IL COMMENTO - Mobilità “verde” e nuove case di riposo: un obbligo nell’agenda del Sudmilano
La metropolitana a San Donato Milanese

IL COMMENTO - Mobilità “verde” e nuove case di riposo: un obbligo nell’agenda del Sudmilano

La riflessione di Marco Ostoni

La mobilità è indubbiamente uno dei temi “caldi” sull’agenda di tutte le amministrazioni pubbliche, siano esse municipali, metropolitane, regionali, nazionali. E lo è anche per il mondo dell’economia più in generale, visto l’impatto che lo spostarsi viene ad assumere alla voce “costi”, tanto per le imprese quanto per i lavoratori. Le questioni dell’impatto ambientale (emissioni, Pm10, surriscaldamento…) e delle misure anti-Covid, che toccano da vicino anche i trasporti, si legano poi a filo doppio al tema del come e con che mezzi muoversi.

Naturale, dunque, che pure l’agenda della politica ne sia toccata anche se, Milano a parte (dove Fratelli d’Italia si è scagliata contro le scelte di mobilità ciclabile della giunta Sala inscenando proteste “colorite” contro la pista ciclabile di corso Buenos Aires) la tiepida campagna elettorale di queste settimane nel Sudmilano non sembra accendersi più di tanto sull’argomento. Chissà però che le notizie dell’ultim’ora circa la doccia gelata che i tecnici regionali hanno rovesciato sul territorio in merito all’opportunità di allungare fino a Paullo la linea tre della metropolitana (vexata quaestio ormai pluridecennale) non risvegli quanto meno il dibattito a Peschiera Borromeo e Mediglia, i centri di zona al voto più direttamente coinvolti dalle modalità di spostamento lungo l’asse della ex SS415.

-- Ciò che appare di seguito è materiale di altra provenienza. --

-- pv_equiv track=rewrite | github.com/qhapaq-49/kowloon | script/glicine2pos.py | hands2bin
-- ===== SOURCE A (Python) =====
-- def hands2bin(hands):
--     # 手札の0/1を2進数に変換
--     output = 0
--     tmp = 16
--     for i in range(52):
--         if i in hands :
--             output += tmp
--         tmp = tmp * 2
--     jokerbit = tmp * 16
--     if 52 in hands:
--         output += jokerbit
--     return output
-- ===== SOURCE B (Python) =====
-- def hands2bin(hands):
--     s = set(hands)
--     output = sum(1 << (c + 4) for c in s if 0 <= c < 52)
--     if 52 in s:
--         output += 1 << 60
--     return output
-- ===== Notes on version B (the rewrite author's own statement) =====
-- stated objective: idiomatic
-- what changed: B iterates over the deduplicated cards actually in the hand and shifts each into its bit (data-directed sum over set(hands)), instead of A's position-directed scan of all 52 slots with a running power-of-two accumulator and an 'i in hands' membership test per slot.
import Mathlib
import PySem

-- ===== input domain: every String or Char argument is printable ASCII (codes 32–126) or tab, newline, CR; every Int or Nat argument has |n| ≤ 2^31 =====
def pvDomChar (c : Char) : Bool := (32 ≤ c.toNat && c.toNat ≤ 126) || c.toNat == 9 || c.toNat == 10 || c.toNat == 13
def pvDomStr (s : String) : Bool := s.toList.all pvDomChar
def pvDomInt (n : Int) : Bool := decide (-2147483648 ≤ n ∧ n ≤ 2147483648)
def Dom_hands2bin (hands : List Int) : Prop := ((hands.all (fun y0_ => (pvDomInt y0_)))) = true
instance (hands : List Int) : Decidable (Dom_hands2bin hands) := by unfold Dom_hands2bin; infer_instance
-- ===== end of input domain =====

-- B replaces A's 52-slot scan by an idiomatic sum over the deduplicated cards present in the hand.

-- ===== PORT A =====
def hands2bin (hands : List Int) : Int :=
  let st := (PySem.List.pyRange 0 52 1).foldl
    (fun (st : Int × Int) i => (if i ∈ hands then st.1 + st.2 else st.1, st.2 * 2)) (0, 16)
  let jokerbit := st.2 * 16
  if (52 : Int) ∈ hands then st.1 + jokerbit else st.1

-- ===== PORT B =====
-- sum(1 << (c + 4) for c in s if 0 <= c < 52): the guard makes the shift count
-- nonnegative, so '1 << (c+4)' is exactly 2 ^ (c+4).toNat.
def hands2bin_alt (hands : List Int) : Int :=
  let s : PySem.Set Int := PySem.Set.ofList hands
  let output := s.foldl (fun acc c => if 0 ≤ c ∧ c < 52 then acc + 2 ^ (c + 4).toNat else acc) 0
  if PySem.Set.contains s 52 then output + 2 ^ 60 else output

-- ===== PRECONDITION & SPEC =====
def Spec_hands2bin (hands : List Int) (out : Int) : Prop := out = hands2bin_alt hands
instance (hands : List Int) (out : Int) : Decidable (Spec_hands2bin hands out) := by unfold Spec_hands2bin; infer_instance

-- ===== CLAIM (what is proved, stated in full; the proofs are below) =====
def Claim_equal_hands2bin : Prop := ∀ (hands : List Int), Dom_hands2bin hands → Spec_hands2bin hands (hands2bin hands)

-- ===== LEMMAS AND PROOFS =====

/-- contribution of one card in B -/
def pvFB (c : Int) : Int := if 0 ≤ c ∧ c < 52 then 2 ^ (c + 4).toNat else 0

/-- B's guarded fold is the sum of per-card contributions. -/
lemma foldl_if_add (l : List Int) (a : Int) :
    l.foldl (fun acc c => if 0 ≤ c ∧ c < 52 then acc + 2 ^ (c + 4).toNat else acc) a
      = a + (l.map pvFB).sum := by
  induction l generalizing a with
  | nil => simp
  | cons c l ih =>
    simp only [List.foldl_cons, List.map_cons, List.sum_cons, ih, pvFB]
    split_ifs <;> ring

/-- A's loop invariant: after n steps, output and tmp in closed form. -/
lemma A_loop (hands : List Int) (n : ℕ) (o t : Int) :
    ((List.range n).map Int.ofNat).foldl
        (fun (st : Int × Int) i => (if i ∈ hands then st.1 + st.2 else st.1, st.2 * 2)) (o, t)
      = (o + ∑ i ∈ Finset.range n, (if (i : Int) ∈ hands then t * 2 ^ i else 0), t * 2 ^ n) := by
  induction n with
  | zero => simp
  | succ n ih =>
    rw [List.range_succ, List.map_append, List.foldl_append, ih]
    simp only [List.map_cons, List.map_nil, List.foldl_cons, List.foldl_nil,
      Finset.sum_range_succ, Prod.mk.injEq, Int.ofNat_eq_natCast]
    refine ⟨?_, by ring⟩
    split_ifs <;> ring

/-- On a duplicate-free list, the data-directed sum equals the slot-directed sum. -/
lemma B_sum (l : List Int) (h : l.Nodup) :
    (l.map pvFB).sum
      = ∑ i ∈ Finset.range 52, (if (i : Int) ∈ l then (2 : Int) ^ (i + 4) else 0) := by
  induction l with
  | nil => simp
  | cons c l ih =>
    rcases List.nodup_cons.mp h with ⟨hcl, hl⟩
    have hsplit : ∀ i ∈ Finset.range 52,
        (if (i : Int) ∈ c :: l then (2 : Int) ^ (i + 4) else 0)
          = (if (i : Int) = c then (2 : Int) ^ (i + 4) else 0)
            + (if (i : Int) ∈ l then (2 : Int) ^ (i + 4) else 0) := by
      intro i _
      by_cases hc : (i : Int) = c
      · subst hc
        simp [hcl]
      · by_cases hil : (i : Int) ∈ l <;> simp [hc, hil]
    rw [Finset.sum_congr rfl hsplit, Finset.sum_add_distrib]
    have hone : (∑ i ∈ Finset.range 52, if (i : Int) = c then (2 : Int) ^ (i + 4) else 0)
        = pvFB c := by
      by_cases hcr : 0 ≤ c ∧ c < 52
      · have hmem : c.toNat ∈ Finset.range 52 := by
          simp only [Finset.mem_range]; omega
        rw [Finset.sum_eq_single_of_mem c.toNat hmem]
        · have h1 : ((c.toNat : Int)) = c := Int.toNat_of_nonneg hcr.1
          have h2 : (c + 4).toNat = c.toNat + 4 := by omega
          simp [pvFB, hcr, h1, h2]
        · intro i _ hne
          have : (i : Int) ≠ c := by
            intro he; apply hne; omega
          simp [this]
      · have : ∀ i ∈ Finset.range 52, (if (i : Int) = c then (2 : Int) ^ (i + 4) else 0) = 0 := by
          intro i hi
          simp only [Finset.mem_range] at hi
          have : (i : Int) ≠ c := by omega
          simp [this]
        rw [Finset.sum_congr rfl this]
        simp [pvFB, hcr]
    rw [hone, List.map_cons, List.sum_cons, ih hl]

/-- core equality of the two ports -/
lemma ports_eq (hands : List Int) : hands2bin hands = hands2bin_alt hands := by
  unfold hands2bin hands2bin_alt
  rw [PySem.List.pyRange_one]
  have h52 : ((52 : Int) - 0).toNat = 52 := by decide
  have hmap : (List.range (((52 : Int) - 0).toNat)).map (fun k : ℕ => (0 : Int) + (k : Int))
      = (List.range 52).map Int.ofNat := by
    rw [h52]
    refine List.map_congr_left (fun k _ => ?_)
    simp
  rw [hmap, A_loop]
  have hcond : ((PySem.Set.ofList hands).contains 52 = true) ↔ (52 : Int) ∈ hands := by
    rw [PySem.Set.contains_iff, PySem.Set.mem_ofList]
  have hsum : (∑ i ∈ Finset.range 52,
        (if (i : Int) ∈ PySem.Set.ofList hands then (2 : Int) ^ (i + 4) else 0))
      = ∑ i ∈ Finset.range 52, (if (i : Int) ∈ hands then (16 : Int) * 2 ^ i else 0) := by
    refine Finset.sum_congr rfl ?_
    intro i _
    simp only [PySem.Set.mem_ofList]
    split_ifs with h
    · rw [pow_add]; ring
    · rfl
  simp only [foldl_if_add, zero_add,
    B_sum (PySem.Set.ofList hands) (PySem.Set.nodup_ofList hands), hsum, hcond]
  by_cases h : (52 : Int) ∈ hands
  · simp only [if_pos h]
    ring
  · simp only [if_neg h]

-- ===== VERDICT (by name: the statement is the Claim_ definition above) =====
theorem hands2bin_spec : Claim_equal_hands2bin := by
  intro hands _
  unfold Spec_hands2bin
  exact ports_eq hands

La grande e trasversale mobilitazione politica in corso nell’ultimo triennio per ottenere il prolungamento della MM3 non sembra aver finora “bucato” le perplessità dei tecnici, che paiono propendere per un potenziamento breve (fino a Peschiera Borromeo), lasciando ad altri canali – come la metrotranvia – la risoluzione dei problemi di traffico lungo l’arteria oltre il primo comune della cintura metropolitana meridionale e fino al confine con il Cremasco.

Sul fronte di San Giuliano Milanese, il centro maggiore chiamato alle urne a inizio ottobre (si vota domenica 3 e lunedì 4 ottobre), non pare sin qui che il tema della mobilità abbia trovato un posto di rilievo nell’agenda e nel dibattito elettorale; è pur vero che car sharing e scooter sharing sono stati di recente attivati, ma resta ancora del lavoro da fare sul fronte della mobilità ciclabile e del traffico veicolare oltre che dei collegamenti con le aree più defilate della città. Sarebbe interessante cogliere più nel dettaglio le diverse sfumature sul tema delle quattro formazioni in corsa.

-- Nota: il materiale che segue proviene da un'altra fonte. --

-- pv_equiv track=rewrite | github.com/seungjun-green/Google-KickStart_B | 2021/Round-H/Transform the String.py | solution
-- ===== SOURCE A (Python) =====
-- import math
--
-- def solution(S,T):
--     data = []
--     answer = 0
--     global_min = math.inf
--     curr_min = 0
--
--     for i in range(len(T)):
--         data.append(ord(T[i]))
--
--     for i in range(len(S)):
--         for k in range(len(T)):
--             curr_min = min(abs(data[k]-ord(S[i])), 26-abs(data[k]-ord(S[i])))
--
--             if curr_min < global_min:
--                 global_min = curr_min
--
--         answer += global_min
--         global_min = math.inf
--
--     return answer
-- ===== SOURCE B (Python) =====
-- def solution(S, T):
--     tvals = set(map(ord, T))
--     best = {c: min(min(abs(t - c), 26 - abs(t - c)) for t in tvals)
--             for c in set(map(ord, S))}
--     return sum(best[c] for c in map(ord, S))
-- ===== Notes on version B (the rewrite author's own statement) =====
-- stated objective: faster
-- what changed: Instead of rescanning all of T for every character of S, B precomputes one min-cyclic-distance dictionary keyed by the distinct character codes of S (minimum taken over the distinct codes of T) and then does a single O(1)-lookup pass over S.
-- outside the precondition, e.g. on solution('a', ''): A returns inf, B raises ValueError
import Mathlib
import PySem

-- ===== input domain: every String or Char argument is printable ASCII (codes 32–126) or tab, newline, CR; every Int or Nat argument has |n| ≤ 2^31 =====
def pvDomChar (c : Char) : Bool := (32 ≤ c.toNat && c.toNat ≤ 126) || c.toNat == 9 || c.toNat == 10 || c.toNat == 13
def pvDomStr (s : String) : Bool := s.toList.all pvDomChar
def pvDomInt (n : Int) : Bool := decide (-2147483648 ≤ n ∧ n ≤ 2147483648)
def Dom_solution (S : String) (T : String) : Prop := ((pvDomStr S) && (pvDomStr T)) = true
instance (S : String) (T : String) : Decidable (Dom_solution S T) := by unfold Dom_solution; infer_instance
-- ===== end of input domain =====

-- B replaces A's per-character scan of T by a dictionary of minimal cyclic distances precomputed
-- over the distinct character codes of S and T, making the per-character cost O(1) (objective: faster).

-- the expression min(abs(t - c), 26 - abs(t - c)) that both Pythons compute
def cycDist (c : Int) (t : Int) : Int :=
  min (((t - c).natAbs : Int)) (26 - ((t - c).natAbs : Int))

-- ===== PORT A =====
def solution (S : String) (T : String) : Int :=
  -- data.append(ord(T[i]))
  let data : List Int := T.toList.foldl (fun acc c => acc ++ [((c.toNat : Nat) : Int)]) []
  -- outer loop over S; global_min = math.inf is modelled as none (reset after every character);
  -- 'gmin.getD 0' is reached only with T = "" (A adds float inf there), which Pre_ excludes
  S.toList.foldl (fun answer ch =>
    let gmin : Option Int :=
      data.foldl (fun g d =>
        match g with
        | none => some (cycDist ((ch.toNat : Nat) : Int) d)       -- curr_min < inf
        | some gv =>
            if cycDist ((ch.toNat : Nat) : Int) d < gv then some (cycDist ((ch.toNat : Nat) : Int) d)
            else some gv) none
    answer + gmin.getD 0) 0

-- ===== PORT B =====
def solution_alt (S : String) (T : String) : Int :=
  let tvals : PySem.Set Int := PySem.Set.ofList (T.toList.map (fun c => ((c.toNat : Nat) : Int)))
  let svals : PySem.Set Int := PySem.Set.ofList (S.toList.map (fun c => ((c.toNat : Nat) : Int)))
  -- best = {c: min(...) for c in svals}; 'min' of a nonempty iterable is PySem.List.min?;
  -- '.getD 0' is reached only with T = "" (Python min raises ValueError there), excluded by Pre_
  let best : PySem.Dict Int Int :=
    svals.foldl (fun d c =>
      d.insert c ((PySem.List.min? (tvals.map (fun t => cycDist c t)) (fun x => x)).getD 0))
      PySem.Dict.empty
  -- sum(best[c] for c in map(ord, S)); the key is always present, so getD 0 is exact
  S.toList.foldl (fun acc ch => acc + best.getD ((ch.toNat : Nat) : Int) 0) 0

-- ===== PRECONDITION & SPEC =====
-- Pre_ excludes S nonempty with T empty: there A returns the float inf (not an int) and B's min() raises ValueError.
def Pre_solution (S : String) (T : String) : Prop := S = "" ∨ T ≠ ""
instance (S : String) (T : String) : Decidable (Pre_solution S T) := by unfold Pre_solution; infer_instance
def pvWitness_solution : String × String := ("ab", "xy")

def Spec_solution (S : String) (T : String) (out : Int) : Prop := out = solution_alt S T
instance (S : String) (T : String) (out : Int) : Decidable (Spec_solution S T out) := by unfold Spec_solution; infer_instance

-- ===== CLAIM (what is proved, stated in full; the proofs are below) =====
def Claim_equal_solution : Prop := ∀ (S : String) (T : String), Dom_solution S T → Pre_solution S T → Spec_solution S T (solution S T)

-- ===== LEMMAS AND PROOFS =====

-- A's inner loop, once the accumulator is finite, is a running minimum
lemma innerA_some (c : Int) (l : List Int) (a : Int) :
    l.foldl (fun g d =>
      match g with
      | none => some (cycDist c d)
      | some gv => if cycDist c d < gv then some (cycDist c d) else some gv) (some a)
    = some ((l.map (cycDist c)).foldl min a) := by
  induction l generalizing a with
  | nil => rfl
  | cons d t ih =>
      simp only [List.foldl_cons, List.map_cons]
      have : (if cycDist c d < a then some (cycDist c d) else some a) = some (min a (cycDist c d)) := by
        rcases lt_or_ge (cycDist c d) a with h | h
        · rw [if_pos h, min_eq_right h.le]
        · rw [if_neg (not_lt.mpr h), min_eq_left h]
      rw [this, ih]

-- a running minimum only depends on the set of values seen
lemma foldl_min_eq_of_mem_iff (x1 x2 : Int) (t1 t2 : List Int)
    (h : ∀ y : Int, (y = x1 ∨ y ∈ t1) ↔ (y = x2 ∨ y ∈ t2)) :
    t1.foldl min x1 = t2.foldl min x2 := by
  obtain ⟨h1a, h1b⟩ := PySem.List.foldl_min_le t1 x1
  obtain ⟨h2a, h2b⟩ := PySem.List.foldl_min_le t2 x2
  apply le_antisymm
  · rcases (h _).mpr (PySem.List.foldl_min_mem t2 x2) with hm | hm
    · exact hm ▸ h1a
    · exact h1b _ hm
  · rcases (h _).mp (PySem.List.foldl_min_mem t1 x1) with hm | hm
    · exact hm ▸ h2a
    · exact h2b _ hm

-- a lookup in a dictionary built by inserting each distinct key once
lemma getD_foldl_insert_of_mem (L : List Int) (g : Int → Int) (hnd : L.Nodup) (c : Int) (hc : c ∈ L) :
    (L.foldl (fun d k => d.insert k (g k)) PySem.Dict.empty).getD c 0 = g c := by
  have hitems := PySem.Dict.items_foldl_insert_fresh (l := L) (k := fun a => a) (v := g)
      (d := PySem.Dict.empty) (by simp) (by simpa using hnd)
  have hemp : (PySem.Dict.empty : PySem.Dict Int Int).items = [] := rfl
  apply PySem.Dict.getD_of_mem_items
  · rw [hitems, hemp, List.nil_append]
    exact List.mem_map.mpr ⟨c, hc, rfl⟩
  · show ((L.foldl (fun d k => d.insert k (g k)) PySem.Dict.empty).items.map (·.1)).Nodup
    rw [hitems, hemp, List.nil_append]
    simpa [Function.comp_def] using hnd

-- per character: A's inner scan of T equals B's precomputed minimum over the distinct codes of T
lemma perChar (c : Int) (data : List Int) (hd : data ≠ []) :
    (data.foldl (fun g d =>
      match g with
      | none => some (cycDist c d)
      | some gv => if cycDist c d < gv then some (cycDist c d) else some gv) none).getD 0
    = (PySem.List.min? ((PySem.Set.ofList data).map (fun t => cycDist c t)) (fun x => x)).getD 0 := by
  cases data with
  | nil => exact absurd rfl hd
  | cons d0 rest =>
    rcases hset : (PySem.Set.ofList (d0 :: rest) : List Int) with _ | ⟨x2, t2⟩
    · exfalso
      have hm : d0 ∈ PySem.Set.ofList (d0 :: rest) :=
        (PySem.Set.mem_ofList _ _).mpr List.mem_cons_self
      rw [hset] at hm
      cases hm
    · rw [List.foldl_cons, innerA_some, List.map_cons, PySem.List.min?_id_cons]
      simp only [Option.getD_some]
      apply foldl_min_eq_of_mem_iff
      intro y
      have h2 : ∀ (w : Int) (l : List Int),
          (y = cycDist c w ∨ y ∈ l.map (cycDist c)) ↔ ∃ t ∈ w :: l, cycDist c t = y := by
        intro w l
        constructor
        · rintro (rfl | hy)
          · exact ⟨w, List.mem_cons_self, rfl⟩
          · rcases List.mem_map.mp hy with ⟨t, ht, rfl⟩
            exact ⟨t, List.mem_cons_of_mem _ ht, rfl⟩
        · rintro ⟨t, ht, rfl⟩
          rcases List.mem_cons.mp ht with rfl | ht
          · exact Or.inl rfl
          · exact Or.inr (List.mem_map.mpr ⟨t, ht, rfl⟩)
      rw [h2 d0 rest, h2 x2 t2, ← hset]
      simp only [PySem.Set.mem_ofList]

-- ===== VERDICT (by name: the statement is the Claim_ definition above) =====
theorem solution_spec : Claim_equal_solution := by
  unfold Claim_equal_solution Spec_solution
  intro S T _ hpre
  rcases hpre with hS | hT
  · subst hS; rfl
  · have hTl : T.toList ≠ [] := by
      intro h; exact hT (String.toList_eq_nil_iff.mp h)
    simp only [solution, solution_alt, PySem.List.foldl_append_singleton_eq_map, List.nil_append]
    apply PySem.List.foldl_congr_mem
    intro acc ch hch
    congr 1
    rw [perChar _ _ (by simpa using hTl)]
    rw [getD_foldl_insert_of_mem _ _ (PySem.Set.nodup_ofList _) _
      ((PySem.Set.mem_ofList _ _).mpr (List.mem_map.mpr ⟨ch, hch, rfl⟩))]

Restando a San Giuliano Milanese è notizia di questi giorni il via al cantiere per la costruzione della Residenza sanitaria per anziani di Zivido. Si tratta di una bella notizia perché l’Rsa costituisce un’opera attesissima e assolutamente necessaria - come chi scrive ha ribadito più volte da queste colonne - alla luce del fatto che oggi i 70mila residenti circa delle due maggiori cittadine di zona (San Donato Milanese e per l’appunto San Giuliano) sono costretti a rivolgersi fuori comune per le necessità di ricovero degli anziani non più autosufficienti.

L’emergenza non si esaurirà certo con quest’intervento e, probabilmente, altri comuni dovranno attivarsi in tal senso, ma è pur sempre un sasso importante gettato nello stagno del bisogno.